Extracted records
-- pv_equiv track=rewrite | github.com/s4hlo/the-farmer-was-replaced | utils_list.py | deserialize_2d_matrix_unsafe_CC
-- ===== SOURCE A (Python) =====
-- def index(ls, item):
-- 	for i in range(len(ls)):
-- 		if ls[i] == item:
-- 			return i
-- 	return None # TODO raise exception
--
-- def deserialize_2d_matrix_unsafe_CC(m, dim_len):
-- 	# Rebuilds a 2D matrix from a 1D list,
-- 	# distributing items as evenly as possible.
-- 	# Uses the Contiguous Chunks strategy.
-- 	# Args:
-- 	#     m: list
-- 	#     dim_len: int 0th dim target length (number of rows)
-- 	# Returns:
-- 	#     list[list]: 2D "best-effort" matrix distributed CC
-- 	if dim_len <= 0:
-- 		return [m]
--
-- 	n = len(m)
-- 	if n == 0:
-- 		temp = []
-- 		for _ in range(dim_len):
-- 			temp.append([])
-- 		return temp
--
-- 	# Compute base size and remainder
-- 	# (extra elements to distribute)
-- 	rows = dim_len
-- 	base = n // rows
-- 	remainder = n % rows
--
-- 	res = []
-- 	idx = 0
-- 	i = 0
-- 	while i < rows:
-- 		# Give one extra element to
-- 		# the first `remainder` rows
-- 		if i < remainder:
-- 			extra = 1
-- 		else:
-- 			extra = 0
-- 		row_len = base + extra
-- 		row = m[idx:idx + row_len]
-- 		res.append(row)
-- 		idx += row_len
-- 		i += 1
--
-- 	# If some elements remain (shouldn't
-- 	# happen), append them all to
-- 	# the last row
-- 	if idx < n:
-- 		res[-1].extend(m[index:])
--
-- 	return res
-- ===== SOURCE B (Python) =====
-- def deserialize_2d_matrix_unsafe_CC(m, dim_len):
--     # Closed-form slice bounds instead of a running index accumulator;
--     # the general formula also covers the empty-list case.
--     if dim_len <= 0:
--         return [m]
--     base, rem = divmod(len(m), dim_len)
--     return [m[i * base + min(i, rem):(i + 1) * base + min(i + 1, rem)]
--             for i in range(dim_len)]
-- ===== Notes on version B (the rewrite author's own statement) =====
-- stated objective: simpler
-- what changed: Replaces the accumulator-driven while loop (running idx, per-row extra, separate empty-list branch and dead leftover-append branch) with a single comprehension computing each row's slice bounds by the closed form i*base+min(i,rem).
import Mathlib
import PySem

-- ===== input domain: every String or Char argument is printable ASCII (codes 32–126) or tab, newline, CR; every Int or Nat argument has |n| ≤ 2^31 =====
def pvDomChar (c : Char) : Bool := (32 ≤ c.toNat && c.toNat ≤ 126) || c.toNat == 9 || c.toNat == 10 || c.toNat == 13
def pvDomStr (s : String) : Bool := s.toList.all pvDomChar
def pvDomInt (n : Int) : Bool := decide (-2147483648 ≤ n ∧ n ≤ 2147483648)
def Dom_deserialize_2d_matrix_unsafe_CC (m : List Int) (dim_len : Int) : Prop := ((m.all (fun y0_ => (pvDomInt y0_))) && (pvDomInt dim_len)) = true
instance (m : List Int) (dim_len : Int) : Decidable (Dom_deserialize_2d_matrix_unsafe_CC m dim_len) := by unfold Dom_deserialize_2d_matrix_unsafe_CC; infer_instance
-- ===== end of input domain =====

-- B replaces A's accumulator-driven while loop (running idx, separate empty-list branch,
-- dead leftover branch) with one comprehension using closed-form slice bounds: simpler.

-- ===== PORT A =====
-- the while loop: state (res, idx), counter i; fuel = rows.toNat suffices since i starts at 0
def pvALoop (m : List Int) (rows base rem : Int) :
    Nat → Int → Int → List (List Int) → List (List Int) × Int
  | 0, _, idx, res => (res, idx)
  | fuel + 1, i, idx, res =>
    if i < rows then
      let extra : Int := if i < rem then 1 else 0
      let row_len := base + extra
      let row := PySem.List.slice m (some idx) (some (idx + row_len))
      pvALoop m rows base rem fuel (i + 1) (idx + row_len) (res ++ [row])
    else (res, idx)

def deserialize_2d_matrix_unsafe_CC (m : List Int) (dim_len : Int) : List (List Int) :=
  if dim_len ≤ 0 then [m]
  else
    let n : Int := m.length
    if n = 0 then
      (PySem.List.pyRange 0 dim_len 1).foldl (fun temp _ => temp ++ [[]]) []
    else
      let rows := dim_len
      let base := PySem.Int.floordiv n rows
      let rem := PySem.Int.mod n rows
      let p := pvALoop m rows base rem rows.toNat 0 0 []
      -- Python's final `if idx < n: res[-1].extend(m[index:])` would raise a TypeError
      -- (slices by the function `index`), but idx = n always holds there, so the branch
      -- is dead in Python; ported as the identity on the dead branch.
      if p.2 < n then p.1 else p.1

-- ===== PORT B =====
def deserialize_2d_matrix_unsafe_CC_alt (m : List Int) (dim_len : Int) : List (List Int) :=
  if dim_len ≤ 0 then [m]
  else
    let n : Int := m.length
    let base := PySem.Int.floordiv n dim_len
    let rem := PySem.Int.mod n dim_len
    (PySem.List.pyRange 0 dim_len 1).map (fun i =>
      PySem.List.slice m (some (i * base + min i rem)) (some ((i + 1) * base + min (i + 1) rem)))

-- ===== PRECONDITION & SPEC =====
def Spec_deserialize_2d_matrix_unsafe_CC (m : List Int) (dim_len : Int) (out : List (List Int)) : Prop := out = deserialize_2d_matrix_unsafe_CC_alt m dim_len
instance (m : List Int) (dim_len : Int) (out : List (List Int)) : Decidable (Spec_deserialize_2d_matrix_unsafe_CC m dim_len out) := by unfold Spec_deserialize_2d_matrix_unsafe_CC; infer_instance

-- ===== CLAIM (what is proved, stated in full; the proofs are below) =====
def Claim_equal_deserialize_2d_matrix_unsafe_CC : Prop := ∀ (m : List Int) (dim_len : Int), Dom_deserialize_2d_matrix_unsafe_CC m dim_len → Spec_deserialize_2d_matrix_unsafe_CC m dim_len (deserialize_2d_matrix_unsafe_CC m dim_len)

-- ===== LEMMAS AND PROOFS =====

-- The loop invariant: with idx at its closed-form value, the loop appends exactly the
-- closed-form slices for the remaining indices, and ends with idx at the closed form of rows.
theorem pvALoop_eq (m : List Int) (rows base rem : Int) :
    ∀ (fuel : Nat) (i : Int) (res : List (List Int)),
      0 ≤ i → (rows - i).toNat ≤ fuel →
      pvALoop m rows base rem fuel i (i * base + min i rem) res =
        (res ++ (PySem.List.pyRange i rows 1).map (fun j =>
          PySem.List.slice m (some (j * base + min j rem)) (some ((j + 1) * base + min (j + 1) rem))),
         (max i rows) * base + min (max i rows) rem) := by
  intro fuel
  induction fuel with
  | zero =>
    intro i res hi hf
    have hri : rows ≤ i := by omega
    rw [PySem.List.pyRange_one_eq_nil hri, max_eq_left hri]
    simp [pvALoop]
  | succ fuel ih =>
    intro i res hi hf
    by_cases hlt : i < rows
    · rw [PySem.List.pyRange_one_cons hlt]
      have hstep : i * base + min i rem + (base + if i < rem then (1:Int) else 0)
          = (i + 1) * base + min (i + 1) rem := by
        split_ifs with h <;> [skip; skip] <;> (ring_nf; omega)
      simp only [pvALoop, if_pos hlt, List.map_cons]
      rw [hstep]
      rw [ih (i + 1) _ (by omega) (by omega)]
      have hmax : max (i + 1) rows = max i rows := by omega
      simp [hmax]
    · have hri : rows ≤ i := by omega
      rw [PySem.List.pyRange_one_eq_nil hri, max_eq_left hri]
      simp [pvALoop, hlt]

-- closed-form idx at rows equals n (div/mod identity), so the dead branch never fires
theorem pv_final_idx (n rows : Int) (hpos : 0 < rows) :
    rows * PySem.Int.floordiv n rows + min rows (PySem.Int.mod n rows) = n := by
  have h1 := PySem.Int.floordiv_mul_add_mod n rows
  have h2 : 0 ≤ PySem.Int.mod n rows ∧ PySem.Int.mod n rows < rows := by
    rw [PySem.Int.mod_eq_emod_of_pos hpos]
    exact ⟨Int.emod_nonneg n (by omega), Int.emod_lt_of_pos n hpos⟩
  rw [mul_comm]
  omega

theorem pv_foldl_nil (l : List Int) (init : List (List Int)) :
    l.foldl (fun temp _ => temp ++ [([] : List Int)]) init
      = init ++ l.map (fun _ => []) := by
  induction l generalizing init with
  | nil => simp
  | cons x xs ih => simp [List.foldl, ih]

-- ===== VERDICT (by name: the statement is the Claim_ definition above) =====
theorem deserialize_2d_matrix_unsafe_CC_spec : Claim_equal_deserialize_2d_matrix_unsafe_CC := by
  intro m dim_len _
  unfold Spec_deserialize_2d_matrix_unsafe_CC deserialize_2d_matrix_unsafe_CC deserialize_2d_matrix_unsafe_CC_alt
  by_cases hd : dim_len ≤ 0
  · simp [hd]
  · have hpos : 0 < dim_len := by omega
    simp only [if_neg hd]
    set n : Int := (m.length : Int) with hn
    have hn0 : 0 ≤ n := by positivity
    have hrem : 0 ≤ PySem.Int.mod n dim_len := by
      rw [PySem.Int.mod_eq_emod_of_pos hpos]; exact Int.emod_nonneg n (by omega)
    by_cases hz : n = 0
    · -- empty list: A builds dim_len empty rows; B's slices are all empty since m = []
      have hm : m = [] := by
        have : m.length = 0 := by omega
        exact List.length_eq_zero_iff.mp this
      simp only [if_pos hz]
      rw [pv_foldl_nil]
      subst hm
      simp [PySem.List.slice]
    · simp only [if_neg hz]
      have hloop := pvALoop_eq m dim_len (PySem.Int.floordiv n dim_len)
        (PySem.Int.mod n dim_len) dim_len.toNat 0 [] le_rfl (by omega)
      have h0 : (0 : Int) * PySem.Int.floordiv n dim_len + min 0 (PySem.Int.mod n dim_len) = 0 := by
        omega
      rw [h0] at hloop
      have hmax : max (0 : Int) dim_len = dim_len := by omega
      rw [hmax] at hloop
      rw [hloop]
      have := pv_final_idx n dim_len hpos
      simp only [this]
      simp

---

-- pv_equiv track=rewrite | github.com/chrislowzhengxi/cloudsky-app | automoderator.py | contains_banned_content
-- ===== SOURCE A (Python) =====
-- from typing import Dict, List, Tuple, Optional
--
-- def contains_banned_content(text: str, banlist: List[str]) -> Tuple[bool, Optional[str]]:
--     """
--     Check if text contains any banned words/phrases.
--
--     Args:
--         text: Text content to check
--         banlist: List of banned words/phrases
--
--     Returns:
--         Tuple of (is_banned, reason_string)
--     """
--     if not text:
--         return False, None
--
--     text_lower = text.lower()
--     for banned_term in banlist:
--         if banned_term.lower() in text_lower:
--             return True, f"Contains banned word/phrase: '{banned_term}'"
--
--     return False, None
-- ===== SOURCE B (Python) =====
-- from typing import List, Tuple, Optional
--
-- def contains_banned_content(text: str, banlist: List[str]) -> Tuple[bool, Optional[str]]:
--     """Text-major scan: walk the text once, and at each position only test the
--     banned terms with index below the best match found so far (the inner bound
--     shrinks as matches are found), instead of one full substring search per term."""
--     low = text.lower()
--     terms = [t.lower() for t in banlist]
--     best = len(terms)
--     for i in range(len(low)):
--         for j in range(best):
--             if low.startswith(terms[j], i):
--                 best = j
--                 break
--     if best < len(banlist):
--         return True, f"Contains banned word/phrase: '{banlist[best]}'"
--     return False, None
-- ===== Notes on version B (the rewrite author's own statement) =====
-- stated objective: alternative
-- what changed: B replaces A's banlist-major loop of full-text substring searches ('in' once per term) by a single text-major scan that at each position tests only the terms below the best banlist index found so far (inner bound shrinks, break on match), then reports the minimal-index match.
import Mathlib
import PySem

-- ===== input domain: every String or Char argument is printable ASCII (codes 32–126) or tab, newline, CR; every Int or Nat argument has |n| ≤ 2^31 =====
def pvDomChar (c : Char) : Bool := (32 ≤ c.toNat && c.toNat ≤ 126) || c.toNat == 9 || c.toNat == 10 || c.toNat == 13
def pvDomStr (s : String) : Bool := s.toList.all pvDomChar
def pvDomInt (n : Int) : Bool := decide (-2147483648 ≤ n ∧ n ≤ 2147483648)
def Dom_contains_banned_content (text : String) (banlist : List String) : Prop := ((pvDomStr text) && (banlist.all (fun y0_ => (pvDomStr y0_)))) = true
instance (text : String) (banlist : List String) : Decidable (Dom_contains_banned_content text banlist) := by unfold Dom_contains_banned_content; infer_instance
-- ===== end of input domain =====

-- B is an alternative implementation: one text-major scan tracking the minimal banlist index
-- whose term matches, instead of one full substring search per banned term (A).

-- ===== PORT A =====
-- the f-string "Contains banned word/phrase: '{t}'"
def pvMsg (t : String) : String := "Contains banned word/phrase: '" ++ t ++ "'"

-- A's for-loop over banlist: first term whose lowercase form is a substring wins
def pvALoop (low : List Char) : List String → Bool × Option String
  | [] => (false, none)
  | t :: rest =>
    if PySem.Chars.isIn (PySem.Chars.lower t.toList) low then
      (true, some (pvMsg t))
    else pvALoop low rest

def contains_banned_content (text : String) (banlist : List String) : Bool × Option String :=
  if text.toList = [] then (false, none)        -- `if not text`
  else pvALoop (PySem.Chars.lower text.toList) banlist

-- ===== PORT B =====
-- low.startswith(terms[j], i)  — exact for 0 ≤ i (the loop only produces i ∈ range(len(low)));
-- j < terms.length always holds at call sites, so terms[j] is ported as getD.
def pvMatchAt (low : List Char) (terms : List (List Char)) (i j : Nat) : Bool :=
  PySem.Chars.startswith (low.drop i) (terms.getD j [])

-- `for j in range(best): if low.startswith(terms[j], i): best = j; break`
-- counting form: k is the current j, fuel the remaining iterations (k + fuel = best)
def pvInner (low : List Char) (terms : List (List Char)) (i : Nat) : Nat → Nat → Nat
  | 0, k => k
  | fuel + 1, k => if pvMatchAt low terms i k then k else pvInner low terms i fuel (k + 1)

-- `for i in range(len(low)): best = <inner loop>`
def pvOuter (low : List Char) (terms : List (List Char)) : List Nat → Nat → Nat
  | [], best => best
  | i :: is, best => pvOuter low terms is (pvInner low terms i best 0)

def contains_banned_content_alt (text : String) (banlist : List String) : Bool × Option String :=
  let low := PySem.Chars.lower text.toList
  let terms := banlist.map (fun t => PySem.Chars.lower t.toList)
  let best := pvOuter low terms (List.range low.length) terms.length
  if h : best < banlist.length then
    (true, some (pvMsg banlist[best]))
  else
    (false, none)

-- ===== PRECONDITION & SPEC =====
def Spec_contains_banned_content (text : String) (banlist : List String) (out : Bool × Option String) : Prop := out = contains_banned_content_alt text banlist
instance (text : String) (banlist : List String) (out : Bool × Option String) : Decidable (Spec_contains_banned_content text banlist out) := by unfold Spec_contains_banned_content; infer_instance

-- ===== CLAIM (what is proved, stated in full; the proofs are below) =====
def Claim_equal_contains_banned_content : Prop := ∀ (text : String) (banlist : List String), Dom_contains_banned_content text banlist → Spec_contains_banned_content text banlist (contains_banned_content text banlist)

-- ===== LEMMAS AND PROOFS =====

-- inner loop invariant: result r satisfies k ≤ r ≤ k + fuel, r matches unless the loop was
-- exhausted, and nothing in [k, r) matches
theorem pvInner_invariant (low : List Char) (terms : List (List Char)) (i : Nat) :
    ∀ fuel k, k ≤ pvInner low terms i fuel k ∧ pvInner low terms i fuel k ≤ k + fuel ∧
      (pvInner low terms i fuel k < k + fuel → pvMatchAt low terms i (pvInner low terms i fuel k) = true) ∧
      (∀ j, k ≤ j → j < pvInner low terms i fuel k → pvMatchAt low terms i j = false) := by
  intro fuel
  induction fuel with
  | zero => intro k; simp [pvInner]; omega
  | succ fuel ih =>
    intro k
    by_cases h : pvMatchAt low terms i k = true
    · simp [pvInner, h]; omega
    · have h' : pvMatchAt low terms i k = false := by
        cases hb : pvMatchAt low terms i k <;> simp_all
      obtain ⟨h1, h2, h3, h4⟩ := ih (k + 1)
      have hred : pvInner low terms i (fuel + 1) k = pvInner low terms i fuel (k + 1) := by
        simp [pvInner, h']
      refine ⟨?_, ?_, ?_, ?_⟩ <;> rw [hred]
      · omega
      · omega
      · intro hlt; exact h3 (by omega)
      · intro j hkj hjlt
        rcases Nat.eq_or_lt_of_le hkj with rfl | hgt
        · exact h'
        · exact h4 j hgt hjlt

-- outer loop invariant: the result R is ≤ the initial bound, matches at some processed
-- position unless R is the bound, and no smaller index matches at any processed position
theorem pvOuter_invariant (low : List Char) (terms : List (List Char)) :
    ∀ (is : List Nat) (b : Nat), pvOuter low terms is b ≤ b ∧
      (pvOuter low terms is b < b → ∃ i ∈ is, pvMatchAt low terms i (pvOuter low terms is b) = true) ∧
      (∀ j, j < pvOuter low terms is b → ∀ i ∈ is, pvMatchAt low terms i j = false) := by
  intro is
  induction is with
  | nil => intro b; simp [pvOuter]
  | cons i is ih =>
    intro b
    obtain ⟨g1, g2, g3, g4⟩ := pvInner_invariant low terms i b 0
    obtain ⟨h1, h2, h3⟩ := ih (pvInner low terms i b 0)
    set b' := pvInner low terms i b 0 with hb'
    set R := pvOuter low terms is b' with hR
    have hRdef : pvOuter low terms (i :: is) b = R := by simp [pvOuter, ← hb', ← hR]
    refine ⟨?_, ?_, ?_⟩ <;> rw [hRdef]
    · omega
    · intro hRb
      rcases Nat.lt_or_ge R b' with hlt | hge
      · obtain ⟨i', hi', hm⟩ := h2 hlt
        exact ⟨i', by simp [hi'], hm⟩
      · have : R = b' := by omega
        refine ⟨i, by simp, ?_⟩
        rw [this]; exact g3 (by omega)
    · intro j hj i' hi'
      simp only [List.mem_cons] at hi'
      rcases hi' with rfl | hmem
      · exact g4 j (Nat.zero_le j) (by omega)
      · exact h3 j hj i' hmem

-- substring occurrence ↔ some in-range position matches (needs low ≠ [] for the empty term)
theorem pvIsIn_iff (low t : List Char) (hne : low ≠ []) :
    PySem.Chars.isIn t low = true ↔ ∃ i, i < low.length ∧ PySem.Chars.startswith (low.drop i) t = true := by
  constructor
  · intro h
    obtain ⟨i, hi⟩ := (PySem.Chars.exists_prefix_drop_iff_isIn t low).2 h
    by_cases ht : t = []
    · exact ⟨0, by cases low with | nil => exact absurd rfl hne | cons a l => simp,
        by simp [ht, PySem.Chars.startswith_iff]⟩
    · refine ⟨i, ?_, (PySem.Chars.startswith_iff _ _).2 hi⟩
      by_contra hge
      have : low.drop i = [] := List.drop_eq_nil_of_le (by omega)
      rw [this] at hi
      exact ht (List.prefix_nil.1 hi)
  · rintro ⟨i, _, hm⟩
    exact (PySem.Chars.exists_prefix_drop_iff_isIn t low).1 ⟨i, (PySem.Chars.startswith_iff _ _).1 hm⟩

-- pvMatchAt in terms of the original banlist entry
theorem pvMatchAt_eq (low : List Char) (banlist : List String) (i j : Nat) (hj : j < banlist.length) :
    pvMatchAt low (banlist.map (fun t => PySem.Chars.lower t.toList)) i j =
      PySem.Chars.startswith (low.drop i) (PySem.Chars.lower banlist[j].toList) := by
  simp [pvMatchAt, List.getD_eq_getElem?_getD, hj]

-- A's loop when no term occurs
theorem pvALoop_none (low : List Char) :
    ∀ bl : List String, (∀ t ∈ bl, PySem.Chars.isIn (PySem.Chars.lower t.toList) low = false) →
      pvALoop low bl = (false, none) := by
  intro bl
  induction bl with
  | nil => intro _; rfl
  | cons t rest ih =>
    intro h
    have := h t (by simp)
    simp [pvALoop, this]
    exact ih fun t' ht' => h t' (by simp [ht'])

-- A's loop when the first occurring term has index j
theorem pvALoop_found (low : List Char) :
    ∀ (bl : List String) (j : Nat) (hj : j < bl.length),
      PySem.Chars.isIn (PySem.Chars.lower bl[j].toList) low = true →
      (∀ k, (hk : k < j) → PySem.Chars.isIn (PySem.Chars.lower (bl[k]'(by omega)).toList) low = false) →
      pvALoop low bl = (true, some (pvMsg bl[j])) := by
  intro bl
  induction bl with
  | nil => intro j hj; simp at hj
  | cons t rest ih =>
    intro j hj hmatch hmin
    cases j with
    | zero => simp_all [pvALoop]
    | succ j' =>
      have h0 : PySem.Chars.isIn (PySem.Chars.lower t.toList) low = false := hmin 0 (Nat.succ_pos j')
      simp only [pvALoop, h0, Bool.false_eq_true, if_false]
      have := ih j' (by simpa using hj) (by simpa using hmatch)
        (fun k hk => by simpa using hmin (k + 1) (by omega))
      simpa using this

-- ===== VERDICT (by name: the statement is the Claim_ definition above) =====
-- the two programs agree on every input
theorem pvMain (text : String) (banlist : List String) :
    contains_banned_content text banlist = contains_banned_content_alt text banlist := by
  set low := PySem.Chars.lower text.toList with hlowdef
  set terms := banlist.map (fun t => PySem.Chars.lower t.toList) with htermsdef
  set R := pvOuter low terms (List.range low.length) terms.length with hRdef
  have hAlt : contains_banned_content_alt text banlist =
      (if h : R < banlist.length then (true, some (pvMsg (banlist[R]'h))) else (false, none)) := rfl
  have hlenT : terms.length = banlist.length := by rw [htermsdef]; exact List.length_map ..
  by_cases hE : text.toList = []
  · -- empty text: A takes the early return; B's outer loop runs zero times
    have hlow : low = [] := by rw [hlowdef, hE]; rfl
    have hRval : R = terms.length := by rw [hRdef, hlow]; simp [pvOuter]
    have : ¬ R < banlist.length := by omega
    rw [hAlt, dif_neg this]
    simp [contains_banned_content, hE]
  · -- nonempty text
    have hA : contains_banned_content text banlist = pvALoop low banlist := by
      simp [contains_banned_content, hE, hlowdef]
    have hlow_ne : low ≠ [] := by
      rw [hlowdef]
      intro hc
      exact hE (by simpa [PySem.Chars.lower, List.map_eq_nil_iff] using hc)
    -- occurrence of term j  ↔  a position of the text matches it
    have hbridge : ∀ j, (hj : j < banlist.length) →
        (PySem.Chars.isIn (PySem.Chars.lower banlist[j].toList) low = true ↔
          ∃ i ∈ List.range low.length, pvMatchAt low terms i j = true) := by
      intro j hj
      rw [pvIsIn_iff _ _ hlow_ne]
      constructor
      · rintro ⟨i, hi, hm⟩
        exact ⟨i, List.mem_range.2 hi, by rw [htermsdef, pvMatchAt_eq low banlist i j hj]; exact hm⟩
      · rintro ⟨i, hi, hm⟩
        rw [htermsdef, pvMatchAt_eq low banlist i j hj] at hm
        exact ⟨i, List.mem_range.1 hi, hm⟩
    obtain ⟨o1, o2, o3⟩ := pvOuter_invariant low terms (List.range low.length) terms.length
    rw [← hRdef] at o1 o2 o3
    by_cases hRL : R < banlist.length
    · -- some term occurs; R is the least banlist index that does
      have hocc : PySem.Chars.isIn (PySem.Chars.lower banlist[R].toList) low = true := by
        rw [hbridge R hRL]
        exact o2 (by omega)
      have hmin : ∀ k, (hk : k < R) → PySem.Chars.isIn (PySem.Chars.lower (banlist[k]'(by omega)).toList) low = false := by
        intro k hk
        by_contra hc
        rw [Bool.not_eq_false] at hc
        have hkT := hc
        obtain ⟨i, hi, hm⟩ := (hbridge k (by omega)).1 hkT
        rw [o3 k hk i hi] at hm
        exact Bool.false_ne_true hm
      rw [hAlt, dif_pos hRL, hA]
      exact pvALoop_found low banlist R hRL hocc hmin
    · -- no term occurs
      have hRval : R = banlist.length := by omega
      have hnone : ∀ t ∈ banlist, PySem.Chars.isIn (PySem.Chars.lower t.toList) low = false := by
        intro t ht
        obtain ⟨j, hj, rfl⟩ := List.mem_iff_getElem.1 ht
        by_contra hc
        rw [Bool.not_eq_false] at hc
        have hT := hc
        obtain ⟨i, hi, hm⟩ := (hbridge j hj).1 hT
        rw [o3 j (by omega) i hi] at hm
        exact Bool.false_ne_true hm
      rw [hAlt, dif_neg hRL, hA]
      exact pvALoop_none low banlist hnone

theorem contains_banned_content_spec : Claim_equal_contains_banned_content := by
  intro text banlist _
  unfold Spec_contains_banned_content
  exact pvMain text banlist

WORK TO BE COMPLETED
Using the data above, extract exactly the lines from the one that holds "utils_list.py | deserialize_2d_matrix_unsafe_CC" to the one that holds "rem = divmod(len(m), dim_len)", both ends included, and no others.

YOUR RESPONSE
-- pv_equiv track=rewrite | github.com/s4hlo/the-farmer-was-replaced | utils_list.py | deserialize_2d_matrix_unsafe_CC
-- ===== SOURCE A (Python) =====
-- def index(ls, item):
-- 	for i in range(len(ls)):
-- 		if ls[i] == item:
-- 			return i
-- 	return None # TODO raise exception
--
-- def deserialize_2d_matrix_unsafe_CC(m, dim_len):
-- 	# Rebuilds a 2D matrix from a 1D list,
-- 	# distributing items as evenly as possible.
-- 	# Uses the Contiguous Chunks strategy.
-- 	# Args:
-- 	#     m: list
-- 	#     dim_len: int 0th dim target length (number of rows)
-- 	# Returns:
-- 	#     list[list]: 2D "best-effort" matrix distributed CC
-- 	if dim_len <= 0:
-- 		return [m]
--
-- 	n = len(m)
-- 	if n == 0:
-- 		temp = []
-- 		for _ in range(dim_len):
-- 			temp.append([])
-- 		return temp
--
-- 	# Compute base size and remainder
-- 	# (extra elements to distribute)
-- 	rows = dim_len
-- 	base = n // rows
-- 	remainder = n % rows
--
-- 	res = []
-- 	idx = 0
-- 	i = 0
-- 	while i < rows:
-- 		# Give one extra element to
-- 		# the first `remainder` rows
-- 		if i < remainder:
-- 			extra = 1
-- 		else:
-- 			extra = 0
-- 		row_len = base + extra
-- 		row = m[idx:idx + row_len]
-- 		res.append(row)
-- 		idx += row_len
-- 		i += 1
--
-- 	# If some elements remain (shouldn't
-- 	# happen), append them all to
-- 	# the last row
-- 	if idx < n:
-- 		res[-1].extend(m[index:])
--
-- 	return res
-- ===== SOURCE B (Python) =====
-- def deserialize_2d_matrix_unsafe_CC(m, dim_len):
--     # Closed-form slice bounds instead of a running index accumulator;
--     # the general formula also covers the empty-list case.
--     if dim_len <= 0:
--         return [m]
--     base, rem = divmod(len(m), dim_len)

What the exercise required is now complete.